This page contains a summary of best practices drawn from other pages in the Cloud Storage documentation. You can use the best practices listed here as a quick reference of what to keep in mind when building an application that uses Cloud Storage. Follow these best practices when launching a commercial application.
If you are just starting out with Cloud Storage, this page may not be the best place to start, because it does not teach you the basics of how to use Cloud Storage. If you are a new user, we suggest that you start with Getting Started: Using the GCP Console or Getting Started: Using the gsutil Tool.
The bucket namespace is global and publicly visible. Every bucket name must be unique across the entire Cloud Storage namespace. For more information, see Bucket and Object Naming Guidelines.
If you need a lot of buckets, use GUIDs or an equivalent for bucket names, put retry logic in your code to handle name collisions, and keep a list to cross-reference your buckets. Another option is to use domain-named buckets and manage the bucket names as sub-domains.
Don't use user IDs, email addresses, project names, project numbers, or any personally identifiable information (PII) in bucket names because anyone can probe for the existence of a bucket. Similarly, be very careful with putting PII in your object names, because object names appear in URLs for the object.
Bucket names should conform to standard DNS naming conventions, because a bucket name can appear in a DNS record as part of a
CNAMEredirect. For details on bucket name requirements, see Bucket Name Requirements.
Forward slashes in objects have no special meaning to Cloud Storage, as there is no native directory support. Because of this, deeply nested directory- like structures using slash delimiters are possible, but won't have the performance of a native filesystem listing deeply nested sub-directories.
Avoid using sequential filenames such as timestamp-based filenames if you are uploading many files in parallel. Because files with sequential names are stored consecutively, they are likely to hit the same backend server, meaning that throughput will be constrained. In order to achieve optimal throughput, you can add the hash of the sequence number as part of the filename to make it non-sequential. For more information, see Request Rate and Access Distribution Guidelines.
Perform a back-of-the-envelope estimation of the amount of traffic that will be sent to Cloud Storage. Specifically, think about:
Operations per second. How many operations per second do you expect, for both buckets and objects, and for create, update, and delete operations.
Bandwidth. How much data will be sent, over what time frame?

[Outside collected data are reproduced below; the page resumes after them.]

-- pv_equiv track=rewrite | github.com/okfn/ckanext-lacounts | ckanext/lacounts/helpers.py | get_resources_ordered
-- ===== SOURCE A (Python) =====
-- def get_resources_ordered(resources):
--     downloadable_resources = []
--     other_resources = []
--     for resource in (resources or []):
--         if resource.get('has_views') or resource.get('url_type') == 'upload':
--             downloadable_resources.append(resource)
--         else:
--             other_resources.append(resource)
--     return downloadable_resources + other_resources
-- ===== SOURCE B (Python) =====
-- def get_resources_ordered(resources):
--     return sorted(
--         resources or [],
--         key=lambda r: 0 if (r.get('has_views') or r.get('url_type') == 'upload') else 1,
--     )
-- ===== Notes on version B (the rewrite author's own statement) =====
-- stated objective: idiomatic
-- what changed: Replaced the two-accumulator partition loop with a single stable sorted() call using a binary 0/1 key (0 = downloadable), relying on sort stability to preserve intra-group order.
import Mathlib
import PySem

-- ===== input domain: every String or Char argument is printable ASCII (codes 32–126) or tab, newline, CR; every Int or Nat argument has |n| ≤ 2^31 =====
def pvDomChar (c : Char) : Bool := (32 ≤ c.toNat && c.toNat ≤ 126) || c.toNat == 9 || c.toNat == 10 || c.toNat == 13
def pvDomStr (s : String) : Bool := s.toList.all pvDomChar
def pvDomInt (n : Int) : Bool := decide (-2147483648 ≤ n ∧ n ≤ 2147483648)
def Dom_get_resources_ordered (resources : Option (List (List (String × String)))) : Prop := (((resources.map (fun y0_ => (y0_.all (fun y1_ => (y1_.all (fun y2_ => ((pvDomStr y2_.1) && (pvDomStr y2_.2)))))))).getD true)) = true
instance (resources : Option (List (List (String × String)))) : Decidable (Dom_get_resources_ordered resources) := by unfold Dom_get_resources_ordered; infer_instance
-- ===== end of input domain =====

-- B replaces A's two-list partition loop with one stable sorted() call on a binary 0/1 key (idiomatic; same return value).


-- ===== PORT A =====
-- truthiness of resource.get(k): None and '' are falsy, any other string truthy
def pvTruthy (v : Option String) : Bool :=
  match v with
  | none => false
  | some s => !(s == "")

-- the shared branch condition: resource.get('has_views') or resource.get('url_type') == 'upload'
def pvDl (resource : List (String × String)) : Bool :=
  pvTruthy ((PySem.Dict.mk resource).get? "has_views") ||
    ((PySem.Dict.mk resource).get? "url_type" == some "upload")

def get_resources_ordered (resources : Option (List (List (String × String)))) : List (List (String × String)) :=
  let p := (resources.getD []).foldl
    (fun (acc : List (List (String × String)) × List (List (String × String))) resource =>
      if pvDl resource then (acc.1 ++ [resource], acc.2) else (acc.1, acc.2 ++ [resource]))
    ([], [])
  p.1 ++ p.2

-- ===== PORT B =====
def pvKey (r : List (String × String)) : Int := if pvDl r then 0 else 1

def get_resources_ordered_alt (resources : Option (List (List (String × String)))) : List (List (String × String)) :=
  PySem.List.sorted (resources.getD []) pvKey

-- ===== PRECONDITION & SPEC =====
def Spec_get_resources_ordered (resources : Option (List (List (String × String)))) (out : List (List (String × String))) : Prop := out = get_resources_ordered_alt resources
instance (resources : Option (List (List (String × String)))) (out : List (List (String × String))) : Decidable (Spec_get_resources_ordered resources out) := by unfold Spec_get_resources_ordered; infer_instance

-- ===== CLAIM (what is proved, stated in full; the proofs are below) =====
def Claim_equal_get_resources_ordered : Prop := ∀ (resources : Option (List (List (String × String)))), Dom_get_resources_ordered resources → Spec_get_resources_ordered resources (get_resources_ordered resources)

-- ===== LEMMAS AND PROOFS =====
theorem insertBy_nil {α : Type} (before : α → α → Bool) (x : α) :
    PySem.List.insertBy before x [] = [x] := rfl

theorem insertBy_cons {α : Type} (before : α → α → Bool) (x y : α) (ys : List α) :
    PySem.List.insertBy before x (y :: ys) =
      if before x y then x :: y :: ys else y :: PySem.List.insertBy before x ys := rfl

theorem insertBy_append_left {α : Type} (before : α → α → Bool) (x : α) (d o : List α)
    (hd : ∀ y ∈ d, before x y = false) :
    PySem.List.insertBy before x (d ++ o) = d ++ PySem.List.insertBy before x o := by
  induction d with
  | nil => simp
  | cons y d ih =>
    have hy : before x y = false := hd y (by simp)
    simp [insertBy_cons, hy, ih (fun z hz => hd z (by simp [hz]))]

-- the partition loop of A equals the insertion-sort loop of B, given the loop invariant
theorem partition_eq_insert (rs d o : List (List (String × String)))
    (hd : ∀ r ∈ d, pvDl r = true) (ho : ∀ r ∈ o, pvDl r = false) :
    (rs.foldl
      (fun (acc : List (List (String × String)) × List (List (String × String))) resource =>
        if pvDl resource then (acc.1 ++ [resource], acc.2) else (acc.1, acc.2 ++ [resource]))
      (d, o)).1 ++
    (rs.foldl
      (fun (acc : List (List (String × String)) × List (List (String × String))) resource =>
        if pvDl resource then (acc.1 ++ [resource], acc.2) else (acc.1, acc.2 ++ [resource]))
      (d, o)).2 =
    rs.foldl (fun acc x => PySem.List.insertBy (fun a b => decide (pvKey a < pvKey b)) x acc)
      (d ++ o) := by
  induction rs generalizing d o with
  | nil => simp
  | cons r rs ih =>
    by_cases hr : pvDl r = true
    · have hstep : PySem.List.insertBy (fun a b => decide (pvKey a < pvKey b)) r (d ++ o) =
          (d ++ [r]) ++ o := by
        rw [insertBy_append_left _ _ _ _ (by
          intro y hy; simp [pvKey, hr, hd y hy])]
        cases o with
        | nil => simp [insertBy_nil]
        | cons z o' =>
          have hz := ho z (by simp)
          simp [insertBy_cons, pvKey, hr, hz]
      simp only [List.foldl_cons, hr, if_true, hstep]
      exact ih (d ++ [r]) o
        (by intro y hy; rcases List.mem_append.mp hy with h | h
            · exact hd y h
            · simp at h; simpa [h] using hr) ho
    · have hr' : pvDl r = false := by simpa using hr
      have hstep : PySem.List.insertBy (fun a b => decide (pvKey a < pvKey b)) r (d ++ o) =
          d ++ (o ++ [r]) := by
        rw [PySem.List.insertBy_of_forall_not_before]
        · simp
        · intro y hy
          by_cases hy2 : pvDl y = true <;> simp [pvKey, hr', hy2]
      simp only [List.foldl_cons, hr', if_false, Bool.false_eq_true, hstep]
      exact ih d (o ++ [r]) hd
        (by intro y hy; rcases List.mem_append.mp hy with h | h
            · exact ho y h
            · simp at h; simpa [h] using hr')

-- ===== VERDICT (by name: the statement is the Claim_ definition above) =====
theorem get_resources_ordered_spec : Claim_equal_get_resources_ordered := by
  intro resources _
  unfold Spec_get_resources_ordered get_resources_ordered get_resources_ordered_alt
  rw [PySem.List.sorted_eq_foldl_insertBy]
  exact partition_eq_insert _ [] [] (by simp) (by simp)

Cache control. Specifying the
Cache-Controlmetadata on objects will benefit read latency on hot or frequently accessed objects. See Viewing and Editing Metadata for instructions for setting object metadata, such as
Design your application to minimize spikes in traffic. If there are clients of your application doing updates, spread them out throughout the day.

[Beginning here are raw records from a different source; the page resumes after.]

lemma pvRound {names : List String} {positions : PySem.Dict String (List Int)}
    {dups : List String} (k : Int) (H : pvInv names positions dups) :
    (pvApply (pvSplit dups positions (pvSuffix k)).1 names (pvSplit dups positions (pvSuffix k)).2).1
        = pvRename [] names (pvSuffix k) ∧
    pvInv (pvApply (pvSplit dups positions (pvSuffix k)).1 names (pvSplit dups positions (pvSuffix k)).2).1
      (pvApply (pvSplit dups positions (pvSuffix k)).1 names (pvSplit dups positions (pvSuffix k)).2).2.1
      (pvApply (pvSplit dups positions (pvSuffix k)).1 names (pvSplit dups positions (pvSuffix k)).2).2.2 := by
  have hsplit := pvSplit_go (pvSuffix k) dups [] positions H.nodupD
  have hms : (pvSplit dups positions (pvSuffix k)).1
      = dups.map (fun w => (w ++ pvSuffix k, pvMoved positions w)) := by
    have := hsplit.1
    simpa using this
  have hp1 : ∀ v, pvGrp (pvSplit dups positions (pvSuffix k)).2 v =
      if v ∈ dups then [pvMin (pvGrp positions v)] else pvGrp positions v := hsplit.2
  have hfstmap : ((dups.map (fun w => (w ++ pvSuffix k, pvMoved positions w))).map (·.1))
      = dups.map (· ++ pvSuffix k) := by
    rw [List.map_map]; rfl
  have hfstnd : (((dups.map (fun w => (w ++ pvSuffix k, pvMoved positions w)))).map (·.1)).Nodup := by
    rw [hfstmap]
    exact H.nodupD.map (fun a b h => pv_append_right_cancel h)
  have happly := pvApply_go (dups.map (fun w => (w ++ pvSuffix k, pvMoved positions w)))
    (pvSplit dups positions (pvSuffix k)).2 names [] hfstnd
  have hfst : (pvApply (dups.map (fun w => (w ++ pvSuffix k, pvMoved positions w))) names
      (pvSplit dups positions (pvSuffix k)).2).1
      = pvSetAll (dups.map (fun w => (w ++ pvSuffix k, pvMoved positions w))) names :=
    pvApply_fst _ (names, (pvSplit dups positions (pvSuffix k)).2, [])
  have happly1 : ∀ v, pvGrp (pvApply (dups.map (fun w => (w ++ pvSuffix k, pvMoved positions w))) names
      (pvSplit dups positions (pvSuffix k)).2).2.1 v =
        match (dups.map (fun w => (w ++ pvSuffix k, pvMoved positions w))).find? (fun m => m.1 == v) with
        | some m => pvGrp (pvSplit dups positions (pvSuffix k)).2 v ++ m.2
        | none => pvGrp (pvSplit dups positions (pvSuffix k)).2 v := happly.1
  have happly2 : (pvApply (dups.map (fun w => (w ++ pvSuffix k, pvMoved positions w))) names
      (pvSplit dups positions (pvSuffix k)).2).2.2 =
        [] ++ ((dups.map (fun w => (w ++ pvSuffix k, pvMoved positions w))).filter
          (fun m => 1 < (pvGrp (pvSplit dups positions (pvSuffix k)).2 m.1 ++ m.2).length)).map (·.1) := happly.2
  rw [hms]
  have hnames : (pvApply (dups.map (fun w => (w ++ pvSuffix k, pvMoved positions w))) names
      (pvSplit dups positions (pvSuffix k)).2).1 = pvRename [] names (pvSuffix k) := by
    rw [hfst]; exact pvNames1_eq_rename H (pvSuffix k)
  refine ⟨hnames, ?_⟩
  apply pvInv_next H (pv_suffix_ne_empty k) _ _ _ hfst
  · intro w hw
    rw [happly1 (w ++ pvSuffix k), pvFind_some positions w hw]
    rw [hp1 (w ++ pvSuffix k)]
  · intro v hv
    rw [happly1 v, pvFind_none positions v hv]
    rw [hp1 v]
  · intro v
    rw [happly2, List.nil_append]
    simp only [List.mem_map, List.mem_filter]
    constructor
    · rintro ⟨m, ⟨hm, hc⟩, rfl⟩
      obtain ⟨w, hw, rfl⟩ := hm
      refine ⟨w, hw, rfl, ?_⟩
      rw [happly1 (w ++ pvSuffix k), pvFind_some positions w hw]
      simpa using hc
    · rintro ⟨w, hw, rfl, hlen⟩
      refine ⟨(w ++ pvSuffix k, pvMoved positions w), ⟨⟨w, hw, rfl⟩, ?_⟩, rfl⟩
      rw [happly1 (w ++ pvSuffix k), pvFind_some positions w hw] at hlen
      simpa using hlen
  · rw [happly2, List.nil_append]
    apply List.Nodup.sublist (List.Sublist.map _ List.filter_sublist)
    exact hfstnd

While Cloud Storage has no upper bound on the request rate, for the best performance when scaling to high request rates, follow the Request Rate and Access Distribution Guidelines.
If you get an error, use exponential backoff to avoid problems due to large traffic bursts.
Understand the performance level customers will expect from your application. This information will help you choose a storage option and region when creating new buckets.
Regions & data storage options
Data that will be served at a high rate with high availability should use the Multi-Regional Storage or Regional Storage class. These classes provide the best availability with the trade-off of a higher price.
Store your data in a region closest to your application's users. For instance, for EU data you might choose an EU bucket, and for US data you might choose a US bucket. For more information, see Bucket Locations.
Keep compliance requirements in mind when choosing a location for user data. Are there legal requirements around the locations that your users will be providing data?
Security, ACLs, and access control
The first and foremost precaution is: Never share your credentials. Each user should have distinct credentials.
When you print out HTTP protocol details, your authentication credentials, such as OAuth 2.0 tokens, are visible in the headers. If you need to post protocol details to a message board or need to supply HTTP protocol details for troubleshooting, make sure that you sanitize or revoke any credentials that appear as part of the output.
Always use TLS (HTTPS) to transport your data when you can. This ensures that your credentials as well as your data are protected as you transport data over the network. For example, to access the Cloud Storage API, you should use https://storage.googleapis.com.
Make sure that you use an HTTPS library that validates server certificates. A lack of server certificate validation makes your application vulnerable to man-in-the-middle attacks or other attacks. Be aware that HTTPS libraries shipped with certain commonly used implementation languages do not, by default, verify server certificates. For example, Python before version 3.2 has no built-in or complete support for server certificate validation, and you need to use third-party wrapper libraries to ensure your application validates server certificates. Boto includes code that validates server certificates by default.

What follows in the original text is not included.